Add converter from Linux 'perf record'
Needs ReviewPublic

Authored by lunakl on May 20 2019, 1:42 PM.

Details

Reviewers
weidendo
Summary

Originally from
https://github.com/milianw/linux/blob/milian/perf/tools/perf/scripts/python/callgrind.py
I only have made the addr2line usage faster.
After mailing with Milian, for him the script was just POC, he's developed
app called Hotspot aimed specifically at perf and he's not
interested in submitting it upstream. But I find the script useful
(and I really like KCachegrind's call graph), and it does the job for me,
so with his consent I'm submitting it.

Diff Detail

Repository
R49 KCacheGrind
Lint
Lint Skipped
Unit
Unit Tests Skipped
lunakl requested review of this revision.May 20 2019, 1:42 PM
lunakl created this revision.
mwolff added a subscriber: mwolff.May 20 2019, 3:22 PM

FTR: I did give my consent, so thanks @lunakl!

Hey,

I'm not a KDE developer so feel free to ignore my comments, but there are two issues for python 3:

  1. There is invalid whitespace in this file (python3 throws TabError for line 76ff).
  2. dict.iteritems() does not work in python 3, see https://python-future.org/compatible_idioms.html#iterating-through-dict-keys-values-items. I replaced iteritems() by items().

Cheers
Bastian

How do you test it with python3? The script must be run using perf and here on openSUSE 15.0 that uses python2.

I'm on Arch Linux and '/usr/bin/python' is version 3.7.3. I don't know how the python version is determined in scripts run through 'perf script', unfortunately. Could be that they invoke /usr/bin/python (through #!/usr/bin/python?).

Anyway, after fixing the two issues mentioned above your script runs fine with python 3 here...

I'm on Arch Linux and '/usr/bin/python' is version 3.7.3. I don't know how the python version is determined in scripts run through 'perf script', unfortunately. Could be that they invoke /usr/bin/python (through #!/usr/bin/python?).

It doesn't change anything if I change here /usr/bin/python to point to python3, so I guess I can't change that. Can you simply post a fixed version in some form (I don't know if Phabricator lets you edit my patch)?

Here's my modified file.

lunakl updated this revision to Diff 58582.May 24 2019, 8:43 AM

Thank you. I've checked and this works with Python2 too without problems, so I've updated the patch to incorporate these fixes.

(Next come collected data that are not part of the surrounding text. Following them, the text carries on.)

-- pv_equiv track=rewrite | github.com/maelbru/serious-game-cyber-kill-chain-analyzer | backend/utils/helpers.py | sanitize_log_data
-- ===== SOURCE A (Python) =====
-- def sanitize_log_data(log_data):
--     """
--     Rimuove informazioni sensibili dal log prima di inviarlo al frontend
--     Questo previene che il client veda la risposta corretta prima di rispondere
--
--     Args:
--         log_data (dict): Dati completi del log dal database
--
--     Returns:
--         dict: Log pulito senza informazioni che rovinerebbero il gioco
--     """
--     if not isinstance(log_data, dict):
--         return {}
--
--     # Campi che contengono spoiler e vanno rimossi
--     sensitive_fields = ['explanation', 'phase', 'indicators']
--
--     # Crea una copia pulita del log
--     sanitized = {}
--     for key, value in log_data.items():
--         if key not in sensitive_fields:
--             sanitized[key] = value
--
--     return sanitized
-- ===== SOURCE B (Python) =====
-- def sanitize_log_data(log_data):
--     """Copy the dict and pop the fixed blacklist, instead of scanning every item."""
--     if not isinstance(log_data, dict):
--         return {}
--     sanitized = dict(log_data)
--     for field in ['explanation', 'phase', 'indicators']:
--         sanitized.pop(field, None)
--     return sanitized
-- ===== Notes on version B (the rewrite author's own statement) =====
-- stated objective: simpler
-- what changed: B copies the whole dict once and pops the three blacklisted fields, instead of iterating every item and testing each key against the blacklist.
import Mathlib
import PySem

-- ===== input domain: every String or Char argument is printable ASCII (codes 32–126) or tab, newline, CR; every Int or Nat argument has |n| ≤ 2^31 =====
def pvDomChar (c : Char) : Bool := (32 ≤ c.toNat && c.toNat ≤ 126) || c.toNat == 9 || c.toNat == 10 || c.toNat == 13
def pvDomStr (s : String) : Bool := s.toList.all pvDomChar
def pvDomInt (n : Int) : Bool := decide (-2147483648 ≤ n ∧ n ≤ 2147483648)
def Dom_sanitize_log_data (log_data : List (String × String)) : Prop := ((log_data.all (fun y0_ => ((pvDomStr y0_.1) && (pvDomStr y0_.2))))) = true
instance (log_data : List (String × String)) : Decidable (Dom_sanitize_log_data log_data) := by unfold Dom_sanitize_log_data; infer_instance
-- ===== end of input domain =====

-- B copies the dict once and pops the three blacklisted fields instead of scanning every
-- item against the blacklist (objective: simpler; the Python isinstance guard is vacuous
-- under the type convention, the argument always being a dict as an association list).

-- ===== PORT A =====
-- builds a fresh dict, inserting only the keys that are not blacklisted
def sanitize_log_data (log_data : List (String × String)) : List (String × String) :=
  let sensitive_fields : List String := ["explanation", "phase", "indicators"]
  let sanitized : PySem.Dict String String :=
    log_data.foldl
      (fun sanitized kv =>
        if !(sensitive_fields.contains kv.1) then sanitized.insert kv.1 kv.2 else sanitized)
      PySem.Dict.empty
  sanitized.items

-- ===== PORT B =====
-- sanitized = dict(log_data); then sanitized.pop(field, None) for each blacklisted field
def sanitize_log_data_alt (log_data : List (String × String)) : List (String × String) :=
  let sanitized : PySem.Dict String String := PySem.Dict.ofList log_data
  let sanitized :=
    (["explanation", "phase", "indicators"] : List String).foldl
      (fun d field =>
        match d.pop? field with   -- d.pop(field, None): remove if present, else no-op
        | some (_, d') => d'
        | none => d)
      sanitized
  sanitized.items

-- ===== PRECONDITION & SPEC =====
def Spec_sanitize_log_data (log_data : List (String × String)) (out : List (String × String)) : Prop := out = sanitize_log_data_alt log_data
instance (log_data : List (String × String)) (out : List (String × String)) : Decidable (Spec_sanitize_log_data log_data out) := by unfold Spec_sanitize_log_data; infer_instance

-- ===== CLAIM (what is proved, stated in full; the proofs are below) =====
def Claim_equal_sanitize_log_data : Prop := ∀ (log_data : List (String × String)), Dom_sanitize_log_data log_data → Spec_sanitize_log_data log_data (sanitize_log_data log_data)

-- ===== LEMMAS AND PROOFS =====

def pvSens : List String := ["explanation", "phase", "indicators"]
def pvPred (p : String × String) : Bool := !(p.1 == "explanation" || p.1 == "phase" || p.1 == "indicators")

theorem pvContains_eq (x : String) :
    pvSens.contains x = (x == "explanation" || x == "phase" || x == "indicators") := by
  by_cases h1 : x = "explanation" <;> by_cases h2 : x = "phase" <;>
    by_cases h3 : x = "indicators" <;> simp [pvSens, h1, h2, h3]

theorem pvPred_eq (p : String × String) : pvPred p = !(pvSens.contains p.1) := by
  rw [pvContains_eq]; rfl

theorem pvPred_fst (p : String × String) (k : String) (v : String) (h : p.1 = k) :
    pvPred p = pvPred (k, v) := by simp [pvPred, h]

theorem pvA1 (k v : String) (hkv : pvPred (k, v) = false) (l : List (String × String)) :
    (l.map (fun p => if p.1 == k then (k, v) else p)).filter pvPred = l.filter pvPred := by
  induction l with
  | nil => rfl
  | cons p rest ih =>
      simp only [List.map_cons, List.filter_cons]
      by_cases hp : (p.1 == k) = true
      · have h1 : pvPred p = false := (pvPred_fst p k v (eq_of_beq hp)).trans hkv
        rw [if_pos hp, if_neg (by simp [hkv]), if_neg (by simp [h1]), ih]
      · rw [if_neg hp]
        by_cases hq : pvPred p = true
        · rw [ih, if_pos hq]
        · rw [ih, if_neg hq]

theorem pvA2 (k v : String) (hkv : pvPred (k, v) = true) (l : List (String × String)) :
    (l.map (fun p => if p.1 == k then (k, v) else p)).filter pvPred
      = (l.filter pvPred).map (fun p => if p.1 == k then (k, v) else p) := by
  induction l with
  | nil => rfl
  | cons p rest ih =>
      simp only [List.map_cons, List.filter_cons]
      by_cases hp : (p.1 == k) = true
      · have h1 : pvPred p = true := (pvPred_fst p k v (eq_of_beq hp)).trans hkv
        rw [if_pos hp, if_pos hkv, if_pos h1, List.map_cons, if_pos hp, ih]
      · rw [if_neg hp]
        by_cases hq : pvPred p = true
        · rw [ih]; simp [hq]
          intro h; exact absurd (beq_iff_eq.mpr h) hp
        · rw [ih]; simp [hq]

theorem pvA3 (k : String) (v : String) (hkv : pvPred (k, v) = true) (l : List (String × String)) :
    ((l.filter pvPred).any (fun p => p.1 == k)) = l.any (fun p => p.1 == k) := by
  induction l with
  | nil => rfl
  | cons p rest ih =>
      rw [List.filter_cons]
      by_cases hp : (p.1 == k) = true
      · have h1 : pvPred p = true := (pvPred_fst p k v (eq_of_beq hp)).trans hkv
        rw [if_pos h1, List.any_cons, List.any_cons, ih]
      · by_cases hq : pvPred p = true
        · rw [if_pos hq, List.any_cons, List.any_cons, ih]
        · rw [if_neg hq, List.any_cons, ih]
          have hp' : (p.1 == k) = false := by cases h : (p.1 == k) with
            | true => exact absurd h hp
            | false => rfl
          rw [hp']
          simp

theorem pvContains_filter (d : PySem.Dict String String) (k : String)
    (hs : pvSens.contains k = false) :
    (PySem.Dict.mk (d.items.filter pvPred)).contains k = d.contains k := by
  unfold PySem.Dict.contains
  have hkv : pvPred (k, "") = true := by rw [pvPred_eq, hs]; rfl
  exact pvA3 k "" hkv d.items

theorem pvFilter_insert (d : PySem.Dict String String) (k v : String) :
    (d.insert k v).items.filter pvPred
      = if pvSens.contains k then d.items.filter pvPred
        else (PySem.Dict.insert (PySem.Dict.mk (d.items.filter pvPred)) k v).items := by
  by_cases hs : pvSens.contains k = true
  · rw [if_pos hs]
    have hkv : pvPred (k, v) = false := by rw [pvPred_eq, hs]; rfl
    unfold PySem.Dict.insert
    by_cases hc : d.contains k = true
    · rw [if_pos hc]
      exact pvA1 k v hkv d.items
    · rw [if_neg hc]
      simp only [List.filter_append]
      rw [List.filter_cons, if_neg (by simp [hkv])]
      simp
  · have hs' : pvSens.contains k = false := by
      cases h : pvSens.contains k with
      | true => exact absurd h hs
      | false => rfl
    rw [if_neg (by rw [hs']; simp)]
    have hkv : pvPred (k, v) = true := by rw [pvPred_eq, hs']; rfl
    unfold PySem.Dict.insert
    rw [pvContains_filter d k hs']
    by_cases hc : d.contains k = true
    · rw [if_pos hc, if_pos hc]
      exact pvA2 k v hkv d.items
    · rw [if_neg hc, if_neg hc]
      simp only [List.filter_append]
      rw [List.filter_cons, if_pos hkv]
      simp

theorem pvMain (l : List (String × String)) (d : PySem.Dict String String) :
    (l.foldl
      (fun sanitized kv =>
        if !(pvSens.contains kv.1) then sanitized.insert kv.1 kv.2 else sanitized)
      (PySem.Dict.mk (d.items.filter pvPred)))
    = PySem.Dict.mk ((l.foldl (fun acc p => acc.insert p.1 p.2) d).items.filter pvPred) := by
  induction l generalizing d with
  | nil => rfl
  | cons kv rest ih =>
      simp only [List.foldl_cons]
      have h1 := pvFilter_insert d kv.1 kv.2
      by_cases hs : pvSens.contains kv.1 = true
      · rw [if_pos hs] at h1
        rw [if_neg (by rw [hs]; simp)]
        have := ih (d.insert kv.1 kv.2)
        rw [h1] at this
        exact this
      · have hs' : pvSens.contains kv.1 = false := by
          cases h : pvSens.contains kv.1 with
          | true => exact absurd h hs
          | false => rfl
        rw [if_neg (by rw [hs']; simp)] at h1
        rw [if_pos (by rw [hs']; rfl)]
        have := ih (d.insert kv.1 kv.2)
        rw [h1] at this
        exact this

theorem pvPop_eq_erase (d : PySem.Dict String String) (f : String) :
    (match d.pop? f with
     | some (_, d') => d'
     | none => d) = d.erase f := by
  unfold PySem.Dict.pop?
  cases hg : d.get? f with
  | some v => simp
  | none =>
      simp only [Option.map_none]
      have hc : d.contains f = false := by
        rw [PySem.Dict.contains_eq_isSome_get?, hg]; rfl
      unfold PySem.Dict.contains at hc
      have hall : ∀ p ∈ d.items, (!(p.1 == f)) = true := by
        intro p hp
        cases hb : (p.1 == f) with
        | false => rfl
        | true =>
            exfalso
            have hany : (d.items.any fun p => p.1 == f) = true :=
              List.any_eq_true.mpr ⟨p, hp, hb⟩
            rw [hany] at hc
            exact absurd hc (by decide)
      unfold PySem.Dict.erase
      cases d with
      | mk items =>
          simp only [] at hall ⊢
          rw [List.filter_eq_self.mpr hall]

theorem pvEraseThree (d : PySem.Dict String String) :
    (((d.erase "explanation").erase "phase").erase "indicators").items
      = d.items.filter pvPred := by
  unfold PySem.Dict.erase
  simp only [List.filter_filter]
  apply List.filter_congr
  intro p _
  simp only [pvPred]
  cases h1 : (p.1 == "explanation") <;> cases h2 : (p.1 == "phase") <;>
    cases h3 : (p.1 == "indicators") <;> simp

-- ===== VERDICT (by name: the statement is the Claim_ definition above) =====
theorem sanitize_log_data_spec : Claim_equal_sanitize_log_data := by
  intro l _
  unfold Spec_sanitize_log_data sanitize_log_data sanitize_log_data_alt
  have hB :
      ((["explanation", "phase", "indicators"] : List String).foldl
        (fun d field =>
          match d.pop? field with
          | some (_, d') => d'
          | none => d)
        (PySem.Dict.ofList l)).items
      = (PySem.Dict.ofList l).items.filter pvPred := by
    simp only [List.foldl_cons, List.foldl_nil, pvPop_eq_erase]
    exact pvEraseThree _
  exact (congrArg PySem.Dict.items (pvMain l PySem.Dict.empty)).trans hB.symm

pino added a subscriber: pino.May 24 2019, 8:51 AM

A couple of notes:

  • can you please remove the .py extension? the other scripts do not have it
  • what about installing it, just like the other scripts?
  • since it is a new Python script, what about formatting it according to PEP5? (so 4 spaces indentation, 80 chars limit per line, etc)
khuman added a subscriber: khuman.Nov 23 2022, 8:48 PM

I gave this script a try using perf 5.15 (general tests) and on perf 4.18 (testing with "real applications").
My findings:

1 the perf data seems to create quite good results with reasonable numbers (compared with real callgrind) and stacktrace "per function" in callgrind

2 con: because addSample taking only the sym and from it the name, which then get post-resolved to an address via addr2line all function calls are stored to happen at the beginning of the function;
while this is enough for the general numbers and the callstack+callgraph, it removes the option to inspect the source; obviously it also removes the option to add a "dump instructions" option.

3 con: at least with perf 4.18 and executing via "perf script" the conversion took quite some time (4-8 minutes, not a big issue) and had a huge memory print:

VIRT    RES    SHR S  %CPU  %MEM     TIME+ COMMAND
   20.2g   6.5g 114272 R  97.7  20.9   1:14.87 perf

4 con (already has a TODO note in the script): the complete command line is missing; when inspecting the perf.data via perf or hotspot we get that, so I _think_ it must be available at some place of the script.
Can someone share insights how to do that?

To 2 - the biggest issue: Shouldn't it be possible to "somehow" calculate the instruction from the "ip" field in the callchain? Doing so would then allow to get the correct source line (and allow to add an option for dumping instructions).
How can the "ip" be rsolved to a real address, or how can we get that otherwise?

To 3: not sure, but it may be possible to "flush" some data to disk and get rid of objects earlier? Is there a python coder here that could be asked for performance improvements?